Start of EXERCISE DATA
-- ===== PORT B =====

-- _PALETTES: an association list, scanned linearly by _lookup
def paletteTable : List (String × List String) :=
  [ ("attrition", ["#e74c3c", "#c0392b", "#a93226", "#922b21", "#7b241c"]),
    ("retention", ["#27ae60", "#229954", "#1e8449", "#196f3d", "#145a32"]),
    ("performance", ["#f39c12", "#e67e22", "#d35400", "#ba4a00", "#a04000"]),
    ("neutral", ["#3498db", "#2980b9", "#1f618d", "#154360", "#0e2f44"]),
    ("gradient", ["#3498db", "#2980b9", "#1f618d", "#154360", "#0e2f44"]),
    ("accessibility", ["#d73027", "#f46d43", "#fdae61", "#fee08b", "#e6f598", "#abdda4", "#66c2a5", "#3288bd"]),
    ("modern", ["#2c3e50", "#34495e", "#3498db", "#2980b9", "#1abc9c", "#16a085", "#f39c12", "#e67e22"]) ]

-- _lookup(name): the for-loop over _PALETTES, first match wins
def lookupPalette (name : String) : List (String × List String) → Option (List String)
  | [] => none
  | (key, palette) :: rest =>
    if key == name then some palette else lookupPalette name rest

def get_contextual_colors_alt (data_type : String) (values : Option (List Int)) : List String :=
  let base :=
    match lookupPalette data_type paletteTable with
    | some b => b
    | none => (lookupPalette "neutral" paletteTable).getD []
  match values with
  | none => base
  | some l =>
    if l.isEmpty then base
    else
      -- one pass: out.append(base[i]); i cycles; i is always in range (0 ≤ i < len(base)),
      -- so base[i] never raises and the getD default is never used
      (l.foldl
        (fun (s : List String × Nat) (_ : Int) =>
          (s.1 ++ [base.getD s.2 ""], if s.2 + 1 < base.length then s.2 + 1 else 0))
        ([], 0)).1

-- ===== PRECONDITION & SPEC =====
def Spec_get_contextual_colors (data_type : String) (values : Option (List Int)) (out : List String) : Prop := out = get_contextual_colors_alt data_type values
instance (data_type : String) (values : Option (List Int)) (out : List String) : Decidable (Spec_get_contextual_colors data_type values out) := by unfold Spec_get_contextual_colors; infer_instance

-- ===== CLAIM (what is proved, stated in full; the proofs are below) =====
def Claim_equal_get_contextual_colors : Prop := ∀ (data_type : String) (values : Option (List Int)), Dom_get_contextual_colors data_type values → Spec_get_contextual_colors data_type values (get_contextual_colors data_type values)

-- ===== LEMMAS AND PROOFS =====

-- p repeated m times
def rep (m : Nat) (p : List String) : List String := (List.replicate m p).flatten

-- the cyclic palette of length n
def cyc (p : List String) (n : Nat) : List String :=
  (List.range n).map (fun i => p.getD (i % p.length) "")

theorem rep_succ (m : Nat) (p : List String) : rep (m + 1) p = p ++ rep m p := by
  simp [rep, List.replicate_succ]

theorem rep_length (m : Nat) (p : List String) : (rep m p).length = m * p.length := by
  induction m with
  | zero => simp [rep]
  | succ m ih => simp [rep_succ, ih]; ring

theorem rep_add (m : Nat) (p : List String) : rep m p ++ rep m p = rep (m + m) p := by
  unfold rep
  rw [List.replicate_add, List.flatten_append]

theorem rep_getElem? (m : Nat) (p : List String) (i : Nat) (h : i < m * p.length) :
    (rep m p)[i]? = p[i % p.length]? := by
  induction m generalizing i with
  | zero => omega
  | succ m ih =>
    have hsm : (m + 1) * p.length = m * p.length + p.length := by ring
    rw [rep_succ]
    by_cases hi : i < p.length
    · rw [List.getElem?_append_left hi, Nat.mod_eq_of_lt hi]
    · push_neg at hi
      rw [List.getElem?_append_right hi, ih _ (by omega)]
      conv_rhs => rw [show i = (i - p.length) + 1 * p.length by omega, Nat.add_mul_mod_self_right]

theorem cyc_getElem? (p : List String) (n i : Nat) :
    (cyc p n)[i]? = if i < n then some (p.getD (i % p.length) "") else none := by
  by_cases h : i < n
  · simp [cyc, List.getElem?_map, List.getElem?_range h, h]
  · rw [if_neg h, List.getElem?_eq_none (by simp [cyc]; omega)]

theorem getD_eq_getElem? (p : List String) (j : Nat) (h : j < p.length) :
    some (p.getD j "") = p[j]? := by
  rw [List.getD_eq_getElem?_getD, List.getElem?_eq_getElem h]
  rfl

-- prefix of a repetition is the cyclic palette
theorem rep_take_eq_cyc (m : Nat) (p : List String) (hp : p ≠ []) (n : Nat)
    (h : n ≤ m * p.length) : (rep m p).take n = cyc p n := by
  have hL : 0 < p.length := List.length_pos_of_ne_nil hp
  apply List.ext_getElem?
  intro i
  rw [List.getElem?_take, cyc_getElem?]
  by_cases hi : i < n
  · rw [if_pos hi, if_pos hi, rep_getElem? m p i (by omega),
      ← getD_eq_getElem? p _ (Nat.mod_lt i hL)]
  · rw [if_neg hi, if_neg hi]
End of EXERCISE DATA
Start of EXERCISE DATA
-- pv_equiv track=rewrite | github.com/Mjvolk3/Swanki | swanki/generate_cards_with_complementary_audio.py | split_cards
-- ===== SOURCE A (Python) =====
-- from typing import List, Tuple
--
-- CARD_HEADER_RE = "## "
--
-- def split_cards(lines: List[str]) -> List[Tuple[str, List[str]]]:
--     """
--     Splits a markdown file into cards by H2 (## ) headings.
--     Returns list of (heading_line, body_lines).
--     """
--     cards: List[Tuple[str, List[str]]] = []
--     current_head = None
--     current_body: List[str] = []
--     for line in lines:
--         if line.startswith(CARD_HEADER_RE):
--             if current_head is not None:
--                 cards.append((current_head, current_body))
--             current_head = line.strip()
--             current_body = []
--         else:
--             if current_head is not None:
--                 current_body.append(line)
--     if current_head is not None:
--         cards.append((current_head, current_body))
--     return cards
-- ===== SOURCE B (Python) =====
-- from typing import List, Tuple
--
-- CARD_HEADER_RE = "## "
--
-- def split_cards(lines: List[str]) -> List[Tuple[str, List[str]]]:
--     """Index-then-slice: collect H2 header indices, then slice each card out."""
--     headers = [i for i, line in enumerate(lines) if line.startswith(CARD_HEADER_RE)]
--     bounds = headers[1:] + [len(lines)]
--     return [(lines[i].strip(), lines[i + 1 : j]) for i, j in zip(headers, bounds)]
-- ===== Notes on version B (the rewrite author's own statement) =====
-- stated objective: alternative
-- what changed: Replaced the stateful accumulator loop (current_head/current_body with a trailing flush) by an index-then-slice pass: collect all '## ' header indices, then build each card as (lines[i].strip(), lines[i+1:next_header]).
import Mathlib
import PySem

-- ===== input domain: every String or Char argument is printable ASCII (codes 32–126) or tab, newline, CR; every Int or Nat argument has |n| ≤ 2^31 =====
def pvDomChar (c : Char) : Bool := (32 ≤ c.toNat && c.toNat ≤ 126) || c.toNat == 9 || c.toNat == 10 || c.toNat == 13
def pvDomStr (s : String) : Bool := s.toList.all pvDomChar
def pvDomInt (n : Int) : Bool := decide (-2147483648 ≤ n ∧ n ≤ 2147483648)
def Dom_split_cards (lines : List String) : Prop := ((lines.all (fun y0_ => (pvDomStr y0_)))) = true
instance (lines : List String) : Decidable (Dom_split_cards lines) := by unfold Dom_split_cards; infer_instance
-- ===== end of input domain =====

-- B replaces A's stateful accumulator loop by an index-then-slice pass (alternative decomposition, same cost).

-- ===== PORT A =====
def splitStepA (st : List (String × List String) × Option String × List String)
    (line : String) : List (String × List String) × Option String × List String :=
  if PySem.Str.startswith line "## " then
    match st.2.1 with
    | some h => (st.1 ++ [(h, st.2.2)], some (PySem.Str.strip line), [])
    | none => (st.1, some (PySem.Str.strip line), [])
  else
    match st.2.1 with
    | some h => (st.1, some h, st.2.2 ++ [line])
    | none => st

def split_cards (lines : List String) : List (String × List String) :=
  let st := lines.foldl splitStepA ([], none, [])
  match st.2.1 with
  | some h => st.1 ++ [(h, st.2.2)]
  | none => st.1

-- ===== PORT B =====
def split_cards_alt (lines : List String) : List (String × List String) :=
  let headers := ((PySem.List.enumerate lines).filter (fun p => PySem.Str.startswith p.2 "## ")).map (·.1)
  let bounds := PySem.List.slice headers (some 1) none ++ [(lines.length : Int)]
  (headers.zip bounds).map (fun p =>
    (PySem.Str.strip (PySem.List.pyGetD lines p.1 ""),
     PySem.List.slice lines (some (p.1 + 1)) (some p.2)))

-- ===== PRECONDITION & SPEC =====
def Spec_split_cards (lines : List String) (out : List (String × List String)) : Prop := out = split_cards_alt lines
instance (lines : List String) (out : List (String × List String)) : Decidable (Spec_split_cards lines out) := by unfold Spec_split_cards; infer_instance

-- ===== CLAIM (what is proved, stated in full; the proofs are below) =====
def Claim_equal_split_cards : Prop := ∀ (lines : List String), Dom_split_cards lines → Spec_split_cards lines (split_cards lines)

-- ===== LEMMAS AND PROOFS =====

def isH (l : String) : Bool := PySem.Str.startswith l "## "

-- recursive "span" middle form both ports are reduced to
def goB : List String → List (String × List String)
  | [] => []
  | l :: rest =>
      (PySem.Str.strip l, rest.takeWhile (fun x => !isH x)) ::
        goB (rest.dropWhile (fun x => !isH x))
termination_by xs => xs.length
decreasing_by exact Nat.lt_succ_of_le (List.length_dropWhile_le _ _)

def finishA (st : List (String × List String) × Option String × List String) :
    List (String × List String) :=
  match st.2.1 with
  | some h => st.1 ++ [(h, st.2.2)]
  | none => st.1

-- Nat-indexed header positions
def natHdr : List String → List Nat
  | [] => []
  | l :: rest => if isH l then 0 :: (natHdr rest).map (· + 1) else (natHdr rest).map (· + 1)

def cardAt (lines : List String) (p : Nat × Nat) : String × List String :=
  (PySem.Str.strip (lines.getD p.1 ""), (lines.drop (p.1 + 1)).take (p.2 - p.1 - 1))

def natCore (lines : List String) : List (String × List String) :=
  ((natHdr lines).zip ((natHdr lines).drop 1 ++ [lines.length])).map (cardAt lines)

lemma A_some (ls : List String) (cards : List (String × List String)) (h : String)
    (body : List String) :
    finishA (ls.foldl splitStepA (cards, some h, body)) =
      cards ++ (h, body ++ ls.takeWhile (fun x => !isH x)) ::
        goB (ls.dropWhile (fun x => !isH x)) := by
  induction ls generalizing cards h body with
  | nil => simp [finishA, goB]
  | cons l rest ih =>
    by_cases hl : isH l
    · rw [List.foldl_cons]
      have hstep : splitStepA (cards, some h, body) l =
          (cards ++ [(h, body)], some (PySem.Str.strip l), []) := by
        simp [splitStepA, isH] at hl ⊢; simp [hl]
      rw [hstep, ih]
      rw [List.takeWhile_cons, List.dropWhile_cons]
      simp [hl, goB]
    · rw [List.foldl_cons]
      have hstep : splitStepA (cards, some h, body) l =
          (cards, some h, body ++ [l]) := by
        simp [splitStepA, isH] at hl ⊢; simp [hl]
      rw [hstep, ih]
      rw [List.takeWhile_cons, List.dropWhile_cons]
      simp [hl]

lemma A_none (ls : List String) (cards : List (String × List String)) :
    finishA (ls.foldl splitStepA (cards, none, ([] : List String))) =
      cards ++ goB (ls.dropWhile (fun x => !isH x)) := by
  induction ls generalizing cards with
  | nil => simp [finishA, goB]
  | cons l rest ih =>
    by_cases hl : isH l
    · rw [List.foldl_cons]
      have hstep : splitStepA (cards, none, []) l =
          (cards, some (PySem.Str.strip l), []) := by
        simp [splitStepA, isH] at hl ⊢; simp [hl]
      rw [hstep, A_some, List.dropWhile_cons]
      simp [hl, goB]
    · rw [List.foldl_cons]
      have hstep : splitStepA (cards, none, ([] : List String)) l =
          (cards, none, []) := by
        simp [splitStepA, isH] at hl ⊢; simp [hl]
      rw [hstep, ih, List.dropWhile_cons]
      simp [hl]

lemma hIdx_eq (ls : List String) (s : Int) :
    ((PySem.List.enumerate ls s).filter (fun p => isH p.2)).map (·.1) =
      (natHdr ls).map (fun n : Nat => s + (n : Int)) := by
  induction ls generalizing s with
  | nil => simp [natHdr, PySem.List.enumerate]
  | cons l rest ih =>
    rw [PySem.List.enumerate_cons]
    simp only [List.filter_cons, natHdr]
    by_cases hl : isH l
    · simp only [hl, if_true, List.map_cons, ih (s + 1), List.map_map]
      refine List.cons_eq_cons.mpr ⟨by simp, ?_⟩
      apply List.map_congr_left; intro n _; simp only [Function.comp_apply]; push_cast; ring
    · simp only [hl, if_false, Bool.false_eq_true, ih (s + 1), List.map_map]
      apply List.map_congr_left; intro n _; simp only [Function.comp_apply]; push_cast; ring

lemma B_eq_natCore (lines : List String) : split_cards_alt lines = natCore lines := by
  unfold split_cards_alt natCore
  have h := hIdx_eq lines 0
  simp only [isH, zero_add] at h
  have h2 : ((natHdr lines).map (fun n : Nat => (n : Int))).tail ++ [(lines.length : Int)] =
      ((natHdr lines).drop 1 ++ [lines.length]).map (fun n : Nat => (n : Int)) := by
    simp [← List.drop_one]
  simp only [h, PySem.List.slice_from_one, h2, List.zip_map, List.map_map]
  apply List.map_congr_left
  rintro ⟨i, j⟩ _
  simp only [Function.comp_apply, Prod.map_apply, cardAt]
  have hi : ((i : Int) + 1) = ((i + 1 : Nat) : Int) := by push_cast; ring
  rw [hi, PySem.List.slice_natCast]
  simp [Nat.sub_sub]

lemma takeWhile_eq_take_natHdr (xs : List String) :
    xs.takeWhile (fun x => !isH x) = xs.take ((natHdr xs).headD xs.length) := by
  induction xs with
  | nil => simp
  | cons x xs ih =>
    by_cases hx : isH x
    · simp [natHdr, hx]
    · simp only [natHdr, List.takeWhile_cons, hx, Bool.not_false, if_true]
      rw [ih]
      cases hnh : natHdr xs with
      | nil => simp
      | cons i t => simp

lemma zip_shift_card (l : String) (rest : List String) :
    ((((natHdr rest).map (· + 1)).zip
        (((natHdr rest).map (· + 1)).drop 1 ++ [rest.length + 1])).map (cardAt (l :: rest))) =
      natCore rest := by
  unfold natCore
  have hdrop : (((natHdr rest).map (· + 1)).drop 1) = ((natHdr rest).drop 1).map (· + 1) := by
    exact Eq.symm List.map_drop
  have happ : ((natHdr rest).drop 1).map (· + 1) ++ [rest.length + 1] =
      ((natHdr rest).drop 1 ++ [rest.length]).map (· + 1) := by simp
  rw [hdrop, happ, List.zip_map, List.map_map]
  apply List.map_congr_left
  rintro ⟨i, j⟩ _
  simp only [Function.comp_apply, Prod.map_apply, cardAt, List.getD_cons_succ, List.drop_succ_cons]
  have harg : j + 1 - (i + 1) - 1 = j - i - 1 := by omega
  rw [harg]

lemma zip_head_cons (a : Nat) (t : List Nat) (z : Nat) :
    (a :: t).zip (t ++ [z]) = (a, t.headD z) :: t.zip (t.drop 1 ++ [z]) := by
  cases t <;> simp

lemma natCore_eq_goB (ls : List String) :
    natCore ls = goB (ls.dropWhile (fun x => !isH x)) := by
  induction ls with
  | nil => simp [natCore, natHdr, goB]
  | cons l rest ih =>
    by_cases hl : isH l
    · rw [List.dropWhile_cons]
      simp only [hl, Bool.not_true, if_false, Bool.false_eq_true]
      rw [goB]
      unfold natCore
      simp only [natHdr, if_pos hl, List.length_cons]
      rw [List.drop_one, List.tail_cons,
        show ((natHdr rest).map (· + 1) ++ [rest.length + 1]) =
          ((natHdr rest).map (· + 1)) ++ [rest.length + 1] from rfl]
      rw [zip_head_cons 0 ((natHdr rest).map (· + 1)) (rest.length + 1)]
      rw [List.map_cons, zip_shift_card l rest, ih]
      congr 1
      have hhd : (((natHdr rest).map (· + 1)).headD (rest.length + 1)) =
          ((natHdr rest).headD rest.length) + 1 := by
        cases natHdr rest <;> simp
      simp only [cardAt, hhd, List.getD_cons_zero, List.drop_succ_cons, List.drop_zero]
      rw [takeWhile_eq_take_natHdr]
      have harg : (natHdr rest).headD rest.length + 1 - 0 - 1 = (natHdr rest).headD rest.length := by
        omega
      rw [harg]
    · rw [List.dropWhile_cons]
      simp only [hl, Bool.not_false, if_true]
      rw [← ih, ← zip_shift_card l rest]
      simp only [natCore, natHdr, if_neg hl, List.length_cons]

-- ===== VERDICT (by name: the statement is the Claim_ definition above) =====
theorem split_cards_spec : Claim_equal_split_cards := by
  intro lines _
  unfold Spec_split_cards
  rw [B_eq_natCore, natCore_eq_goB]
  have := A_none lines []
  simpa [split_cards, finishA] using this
End of EXERCISE DATA
EXERCISE. Out of the entries above, write out only the lines between the line holding "def rep (m : Nat)" and the line holding "(List.range n).map (fun", inclusive, each exactly as given.

REPLY TO THE TASK.
def rep (m : Nat) (p : List String) : List String := (List.replicate m p).flatten

-- the cyclic palette of length n
def cyc (p : List String) (n : Nat) : List String :=
  (List.range n).map (fun i => p.getD (i % p.length) "")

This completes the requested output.